The amplitude of the driving field at each virtual neuron time segment was chosen to be the input while the frequency was kept fixed. Using this method for reservoir computing, there are several hyper-parameters which set the operating regime; \(H_0\), \(\Delta H\), \(\theta \) and \(N_v\). \(H_0\) and \(\Delta H\) set the field range for which the oscillator was acting in and thus how chaotic or non-linear the output was. \(\theta \) was the duration of each virtual neuron and thus was related to the rate of input to the system. Since the virtual neurons were connected sequentially in time, to make use of any internal memory of the system \(\theta \) had to be shorter than the fading memory time of the system. As we show in the results section, optimising these parameters led to a significant improvement in the performance.

Non-temporal classification

An alternative method to transform the input values for non-temporal tasks is to use the transient dynamics from a fixed initial state, as described by Jensen et al.36 Since the device started from a fixed point it had no internal memory but the non-linear dynamics could transform the input such that it was separable by a hyper-plane.
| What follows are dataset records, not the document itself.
-- pv_equiv track=rewrite | github.com/drsahin/HacerRank--Python | Swap II.py | tran
-- ===== SOURCE A (Python) =====
-- def change(s,indx1,indx2):
--   res=''
--   for i in range(len(s)):
--     if i== indx1:
--       res += s[indx2]
--     elif i== indx2:
--       res += s[indx1]
--     else:
--       res += s[i]
--   return res
--
-- def tran(s):
--   arr=[]
--   for i in range(len(s)):
--     if s[i] in '0123456789':
--       arr.append(i)
--   if len(arr)<2:
--     return s
--   for i in range(arr[0]+1, arr[1]):
--     if (s[i]>="a" and s[i]<="z") or (s[i]>="A" and s[i]<="Z"):
--       return change(s, arr[0], arr[1])
--   else:
--     return s
-- ===== SOURCE B (Python) =====
-- def tran(s):
--     n = len(s)
--     # phase 1: scan for the index of the first digit
--     i = 0
--     while i < n and s[i] not in '0123456789':
--         i += 1
--     # phase 2: continue from i+1, tracking ASCII letters, until a second digit
--     letter = False
--     j = i + 1
--     while j < n and s[j] not in '0123456789':
--         if ('a' <= s[j] <= 'z') or ('A' <= s[j] <= 'Z'):
--             letter = True
--         j += 1
--     if j >= n:
--         return s
--     if letter:
--         return s[:i] + s[j] + s[i + 1:j] + s[i] + s[j + 1:]
--     return s
-- ===== Notes on version B (the rewrite author's own statement) =====
-- stated objective: simpler
-- what changed: B replaces A's full digit-index-list pass plus the char-by-char change() rebuild with a single early-stopping scan (first digit, letter flag, second digit) and a slicing-based swap.
import Mathlib
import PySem

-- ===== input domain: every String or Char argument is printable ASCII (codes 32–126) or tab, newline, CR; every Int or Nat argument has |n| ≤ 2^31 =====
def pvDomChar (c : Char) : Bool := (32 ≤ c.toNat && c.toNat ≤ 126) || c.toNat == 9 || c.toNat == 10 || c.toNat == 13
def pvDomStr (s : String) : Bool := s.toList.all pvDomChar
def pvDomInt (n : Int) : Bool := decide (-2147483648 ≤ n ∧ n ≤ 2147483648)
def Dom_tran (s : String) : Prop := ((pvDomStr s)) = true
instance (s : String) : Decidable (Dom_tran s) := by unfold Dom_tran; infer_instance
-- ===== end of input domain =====

-- B fuses A's two passes and its char-by-char change() rebuild into one early-stopping scan plus a slicing swap; objective: simpler.

-- shared character tests (`c in '0123456789'` and `('a'<=c<='z') or ('A'<=c<='Z')`), identical in A and B
def pvIsDig (c : Char) : Bool := ("0123456789".toList).contains c
def pvIsLet (c : Char) : Bool := ('a' ≤ c && c ≤ 'z') || ('A' ≤ c && c ≤ 'Z')

-- ===== PORT A =====
-- helper change(s, indx1, indx2): builds res char by char over range(len(s));
-- every index used is in range, so Python s[i] is exact as getD.
def pvChange (cs : List Char) (indx1 indx2 : Nat) : List Char :=
  (List.range cs.length).foldl (fun res i =>
    if i = indx1 then res ++ [cs.getD indx2 ' ']
    else if i = indx2 then res ++ [cs.getD indx1 ' ']
    else res ++ [cs.getD i ' ']) []

-- tran: collect all digit indices, then scan range(arr[0]+1, arr[1]) for a letter.
-- range(a,b) with 0 ≤ a ≤ b is exact as List.range' a (b-a).
def tran (s : String) : String :=
  let cs := s.toList
  let arr := (List.range cs.length).foldl
    (fun arr i => if pvIsDig (cs.getD i ' ') then arr ++ [i] else arr) []
  if arr.length < 2 then s
  else
    let i1 := arr.getD 0 0
    let i2 := arr.getD 1 0
    if (List.range' (i1+1) (i2 - (i1+1))).any (fun i => pvIsLet (cs.getD i ' '))
    then String.ofList (pvChange cs i1 i2)
    else s

-- ===== PORT B =====
-- phase-1 while loop: first index (scanning the suffix from offset k) holding a digit; k + length if none
-- phase-2 while loop: scan on for the next digit, accumulating the letter flag
def pvFirstDig : List Char → Nat → Nat
  | [], k => k
  | c :: r, k => if pvIsDig c then k else pvFirstDig r (k+1)

def pvScan2 : List Char → Nat → Bool → Nat × Bool
  | [], k, b => (k, b)
  | c :: r, k, b => if pvIsDig c then (k, b) else pvScan2 r (k+1) (b || pvIsLet c)

-- the slices s[:i], s[i+1:j], s[j+1:] have nonnegative in-range bounds, exact as take/drop
def tran_alt (s : String) : String :=
  let cs := s.toList
  let i := pvFirstDig cs 0
  let (j, letter) := pvScan2 (cs.drop (i+1)) (i+1) false
  if cs.length ≤ j then s
  else if letter then
    String.ofList (cs.take i ++ [cs.getD j ' '] ++ (cs.drop (i+1)).take (j - (i+1))
               ++ [cs.getD i ' '] ++ cs.drop (j+1))
  else s

-- ===== PRECONDITION & SPEC =====
def Spec_tran (s : String) (out : String) : Prop := out = tran_alt s
instance (s : String) (out : String) : Decidable (Spec_tran s out) := by unfold Spec_tran; infer_instance

-- ===== CLAIM (what is proved, stated in full; the proofs are below) =====
def Claim_equal_tran : Prop := ∀ (s : String), Dom_tran s → Spec_tran s (tran s)

-- ===== LEMMAS AND PROOFS =====

def pvDIdx : List Char → Nat → List Nat
  | [], _ => []
  | c :: r, k => if pvIsDig c then k :: pvDIdx r (k+1) else pvDIdx r (k+1)

-- segment map: indices a..a+m-1 read from cs give the middle slice
theorem pvMapSeg (cs : List Char) (m : Nat) : ∀ a, a + m ≤ cs.length →
    (List.range' a m).map (fun t => cs.getD t ' ') = (cs.drop a).take m := by
  induction m with
  | zero => intro a _; simp
  | succ m ih =>
    intro a h
    have ha : a < cs.length := by omega
    rw [List.range'_succ, List.map_cons, ih (a+1) (by omega),
        List.drop_eq_getElem_cons ha, List.take_succ_cons]
    simp [List.getD_eq_getElem?_getD, List.getElem?_eq_getElem ha]

theorem pvArr_gen (cs : List Char) (r : List Char) : ∀ (k : Nat) (acc : List Nat), r = cs.drop k →
    (List.range' k r.length).foldl
      (fun arr i => if pvIsDig (cs.getD i ' ') then arr ++ [i] else arr) acc
      = acc ++ pvDIdx r k := by
  induction r with
  | nil => intro k acc _; simp [pvDIdx]
  | cons c rr ih =>
    intro k acc hr
    have hk : k < cs.length := by
      by_contra h
      rw [List.drop_of_length_le (by omega)] at hr; exact (List.cons_ne_nil _ _) hr
    have hck : cs.getD k ' ' = c := by
      have : cs.getD k ' ' = (cs.drop k).getD 0 ' ' := by
        simp [List.getD_eq_getElem?_getD, List.getElem?_drop]
      rw [this, ← hr]; rfl
    have hrr : rr = cs.drop (k+1) := by
      have := congrArg List.tail hr; simpa [List.tail_drop] using this
    rw [List.length_cons, List.range'_succ, List.foldl_cons, hck]
    simp only [pvDIdx]
    by_cases hd : pvIsDig c
    · rw [if_pos hd, if_pos hd, ih (k+1) (acc ++ [k]) hrr, List.append_assoc]; rfl
    · rw [if_neg hd, if_neg hd, ih (k+1) acc hrr]

theorem pvDIdx_mem {cs : List Char} {k x : Nat} (h : x ∈ pvDIdx cs k) :
    k ≤ x ∧ x < k + cs.length := by
  induction cs generalizing k with
  | nil => simp [pvDIdx] at h
  | cons c r ih =>
    simp only [pvDIdx] at h
    split at h
    · rcases List.mem_cons.mp h with rfl | h
      · simp only [List.length_cons]; omega
      · have := ih h; simp only [List.length_cons]; omega
    · have := ih h; simp only [List.length_cons]; omega

theorem pvFirstDig_spec (cs : List Char) : ∀ (k : Nat),
    (pvDIdx cs k = [] ∧ pvFirstDig cs k = k + cs.length) ∨
    (∃ i rest, pvDIdx cs k = i :: rest ∧ pvFirstDig cs k = i ∧ k ≤ i ∧ i - k < cs.length ∧
      pvDIdx (cs.drop (i - k + 1)) (i + 1) = rest) := by
  induction cs with
  | nil => intro k; left; exact ⟨rfl, by simp [pvFirstDig]⟩
  | cons c r ih =>
    intro k
    by_cases hd : pvIsDig c
    · right
      refine ⟨k, pvDIdx r (k+1), by simp [pvDIdx, hd], by simp [pvFirstDig, hd], le_refl k, by simp, ?_⟩
      simp
    · rcases ih (k+1) with ⟨h1, h2⟩ | ⟨i, rest, h1, h2, h3, h4, h5⟩
      · left
        refine ⟨by simp [pvDIdx, hd, h1], ?_⟩
        have hstep : pvFirstDig (c :: r) k = pvFirstDig r (k+1) := by simp [pvFirstDig, hd]
        rw [hstep, h2, List.length_cons]; omega
      · right
        refine ⟨i, rest, by simp [pvDIdx, hd, h1], by simp [pvFirstDig, hd, h2], by omega,
          by simp only [List.length_cons]; omega, ?_⟩
        have harith : i - k + 1 = (i - (k+1) + 1) + 1 := by omega
        rw [harith, List.drop_succ_cons]
        exact h5

theorem pvScan2_spec (cs : List Char) : ∀ (k : Nat) (b : Bool),
    (pvDIdx cs k = [] ∧ pvScan2 cs k b = (k + cs.length, b || cs.any pvIsLet)) ∨
    (∃ j rest, pvDIdx cs k = j :: rest ∧ k ≤ j ∧
      pvScan2 cs k b = (j, b || ((cs.take (j - k)).any pvIsLet))) := by
  induction cs with
  | nil => intro k b; left; exact ⟨rfl, by simp [pvScan2]⟩
  | cons c r ih =>
    intro k b
    by_cases hd : pvIsDig c
    · right
      exact ⟨k, pvDIdx r (k+1), by simp [pvDIdx, hd], le_refl k, by simp [pvScan2, hd]⟩
    · rcases ih (k+1) (b || pvIsLet c) with ⟨h1, h2⟩ | ⟨j, rest, h1, h2, h3⟩
      · left
        refine ⟨by simp [pvDIdx, hd, h1], ?_⟩
        have hstep : pvScan2 (c :: r) k b = pvScan2 r (k+1) (b || pvIsLet c) := by
          simp [pvScan2, hd]
        rw [hstep, h2, Prod.mk.injEq]
        refine ⟨by simp only [List.length_cons]; omega, by simp [Bool.or_assoc]⟩
      · right
        refine ⟨j, rest, by simp [pvDIdx, hd, h1], by omega, ?_⟩
        have hstep : pvScan2 (c :: r) k b = pvScan2 r (k+1) (b || pvIsLet c) := by
          simp [pvScan2, hd]
        rw [hstep, h3]
        have harith : j - k = (j - (k+1)) + 1 := by omega
        rw [harith, List.take_succ_cons]
        simp [Bool.or_assoc]

theorem pvRange'_any (cs : List Char) (a m : Nat) (h : a + m ≤ cs.length) :
    (List.range' a m).any (fun i => pvIsLet (cs.getD i ' ')) = ((cs.drop a).take m).any pvIsLet := by
  rw [← pvMapSeg cs m a h, List.any_map]
  rfl

theorem pvChange_eq (cs : List Char) (i j : Nat) (hij : i < j) (hj : j < cs.length) :
    pvChange cs i j =
      cs.take i ++ [cs.getD j ' '] ++ (cs.drop (i+1)).take (j - (i+1))
        ++ [cs.getD i ' '] ++ cs.drop (j+1) := by
  have hfun : (fun (res : List Char) (t : Nat) =>
      if t = i then res ++ [cs.getD j ' ']
      else if t = j then res ++ [cs.getD i ' ']
      else res ++ [cs.getD t ' ']) = (fun res t => res ++
        [if t = i then cs.getD j ' ' else if t = j then cs.getD i ' ' else cs.getD t ' ']) := by
    funext res t; split_ifs <;> rfl
  have hmap : pvChange cs i j = (List.range cs.length).map
      (fun t => if t = i then cs.getD j ' ' else if t = j then cs.getD i ' ' else cs.getD t ' ') := by
    rw [pvChange, hfun, PySem.List.foldl_append_singleton_eq_map, List.nil_append]
  set g := fun t => if t = i then cs.getD j ' ' else if t = j then cs.getD i ' ' else cs.getD t ' ' with hg
  have hsplit : List.range cs.length =
      List.range' 0 i ++ List.range' i 1 ++ List.range' (i+1) (j-(i+1))
        ++ List.range' j 1 ++ List.range' (j+1) (cs.length-(j+1)) := by
    apply Eq.symm
    rw [show List.range' i 1 = List.range' (0+i) 1 from by rw [Nat.zero_add],
        List.range'_append_1,
        show List.range' (i+1) (j-(i+1)) = List.range' (0+(i+1)) (j-(i+1)) from by rw [Nat.zero_add],
        List.range'_append_1,
        show (i+1) + (j-(i+1)) = j from by omega,
        show List.range' j 1 = List.range' (0+j) 1 from by rw [Nat.zero_add],
        List.range'_append_1,
        show List.range' (j+1) (cs.length-(j+1)) = List.range' (0+(j+1)) (cs.length-(j+1)) from by rw [Nat.zero_add],
        List.range'_append_1,
        show (j+1) + (cs.length-(j+1)) = cs.length from by omega,
        List.range_eq_range']
  rw [hmap, hsplit, List.map_append, List.map_append, List.map_append, List.map_append]
  have p1 : List.map g (List.range' 0 i) = cs.take i := by
    rw [List.map_congr_left (g := fun t => cs.getD t ' ')
      (by intro t ht; rw [List.mem_range'_1] at ht; simp only [hg]
          rw [if_neg (by omega), if_neg (by omega)])]
    rw [pvMapSeg cs i 0 (by omega), List.drop_zero]
  have p2 : List.map g (List.range' i 1) = [cs.getD j ' '] := by
    rw [List.range'_one, List.map_cons, List.map_nil, hg]
    simp
  have p3 : List.map g (List.range' (i+1) (j-(i+1))) = (cs.drop (i+1)).take (j-(i+1)) := by
    rw [List.map_congr_left (g := fun t => cs.getD t ' ')
      (by intro t ht; rw [List.mem_range'_1] at ht; simp only [hg]
          rw [if_neg (by omega), if_neg (by omega)])]
    exact pvMapSeg cs (j-(i+1)) (i+1) (by omega)
  have p4 : List.map g (List.range' j 1) = [cs.getD i ' '] := by
    rw [List.range'_one, List.map_cons, List.map_nil]
    have hgj : g j = cs.getD i ' ' := by
      simp only [hg]
      rw [if_neg (by omega)]
      simp
    rw [hgj]
  have p5 : List.map g (List.range' (j+1) (cs.length-(j+1))) = cs.drop (j+1) := by
    rw [List.map_congr_left (g := fun t => cs.getD t ' ')
      (by intro t ht; rw [List.mem_range'_1] at ht; simp only [hg]
          rw [if_neg (by omega), if_neg (by omega)])]
    rw [pvMapSeg cs (cs.length-(j+1)) (j+1) (by omega)]
    exact List.take_of_length_le (by simp)
  rw [p1, p2, p3, p4, p5]

theorem tran_eq (s : String) : tran s = tran_alt s := by
  have harr := pvArr_gen s.toList s.toList 0 [] (by simp)
  rw [List.nil_append] at harr
  rcases pvFirstDig_spec s.toList 0 with ⟨hd0, hf⟩ | ⟨i, rest, hd0, hf, -, hlt, hrest⟩
  · have hA : tran s = s := by
      simp only [tran]
      rw [show (List.range s.toList.length) = List.range' 0 s.toList.length from List.range_eq_range', harr, hd0]
      simp
    have hB : tran_alt s = s := by
      simp only [tran_alt]
      rw [hf]
      have hdrop : s.toList.drop (0 + s.toList.length + 1) = [] := List.drop_of_length_le (by omega)
      rw [hdrop]
      simp [pvScan2]
    rw [hA, hB]
  · rw [Nat.sub_zero] at hlt hrest
    rcases pvScan2_spec (s.toList.drop (i+1)) (i+1) false with ⟨h1, h2⟩ | ⟨j, rest2, h1, hkj, h2⟩
    · have hrest' : rest = [] := by rw [← hrest, h1]
      have hA : tran s = s := by
        simp only [tran]
        rw [show (List.range s.toList.length) = List.range' 0 s.toList.length from List.range_eq_range', harr, hd0, hrest']
        simp
      have hB : tran_alt s = s := by
        simp only [tran_alt]
        rw [hf, h2]
        simp only [List.length_drop]
        rw [if_pos (by omega)]
      rw [hA, hB]
    · have hrest' : rest = j :: rest2 := by rw [← hrest, h1]
      have hjmem : j ∈ pvDIdx (s.toList.drop (i+1)) (i+1) := by rw [h1]; exact List.mem_cons_self
      have hjb := pvDIdx_mem hjmem
      rw [List.length_drop] at hjb
      have hji : i + 1 ≤ j := hjb.1
      have hjlen : j < s.toList.length := by omega
      have hseg := pvRange'_any s.toList (i+1) (j-(i+1)) (by omega)
      simp only [tran]
      rw [show (List.range s.toList.length) = List.range' 0 s.toList.length from List.range_eq_range', harr, hd0, hrest']
      rw [if_neg (by simp)]
      simp only [List.getD_cons_zero, List.getD_cons_succ]
      rw [hseg]
      simp only [tran_alt]
      rw [hf, h2]
      simp only [Bool.false_or]
      rw [if_neg (show ¬ (s.toList.length ≤ j) by omega)]
      by_cases hany : ((List.take (j-(i+1)) (List.drop (i+1) s.toList)).any pvIsLet) = true
      · rw [if_pos hany, if_pos hany, pvChange_eq s.toList i j (by omega) hjlen]
      · rw [if_neg hany, if_neg hany]


-- ===== VERDICT (by name: the statement is the Claim_ definition above) =====
theorem tran_spec : Claim_equal_tran := by
  intro s _
  unfold Spec_tran
  exact tran_eq s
As in the previous methods, each input sample had a dimension of \(N_\text {in}\) and the n-th sample was represented by the vector \({\mathbf {u}}_n = \left[ u_{n1} \dots , u_{ni}, \dots , u_{nN_\text {in}} \right] \). The aim of this method was to transform each element of the input sample separately and concatenate the resulting output vectors to give a full transformed output sample, \({\mathbf {X}}_n = \left[ {\mathbf {X}}_{n0}, \dots , {\mathbf {X}}_{ni}, \dots , {\mathbf {X}}_{n N_\text {in}}, \right] \). Using this fully transformed vector a linear output perceptron was trained to classify the samples using the same ridge regression method given in Eq. (11).

The transformation process was as follows. First, the input data was rescaled so that each component was in the range [0, 1]. For each component of the input sample the DW position and tilt angle were reset to zero before being evolved for \(N_c\) cycles. The field magnitude was constant over all the cycles with a value of \(H_{ni} = H_0 + \Delta H u_{ni}\) for the i-th component of the n-th input sample with \(H_0\) and \(\Delta H\) again taken as scaling hyper-parameters. The DW position was sampled k times per cycle (i.e the neuron duration was \(\theta = 1/ kf\)) over this evolution to give \(N_v = k N_c\) virtual neurons for each component of the input. The sampled DW position for each component of the input was joined to give a final output vector of size \(N_\text {in} k N_c\) to which a linear perceptron was fitted.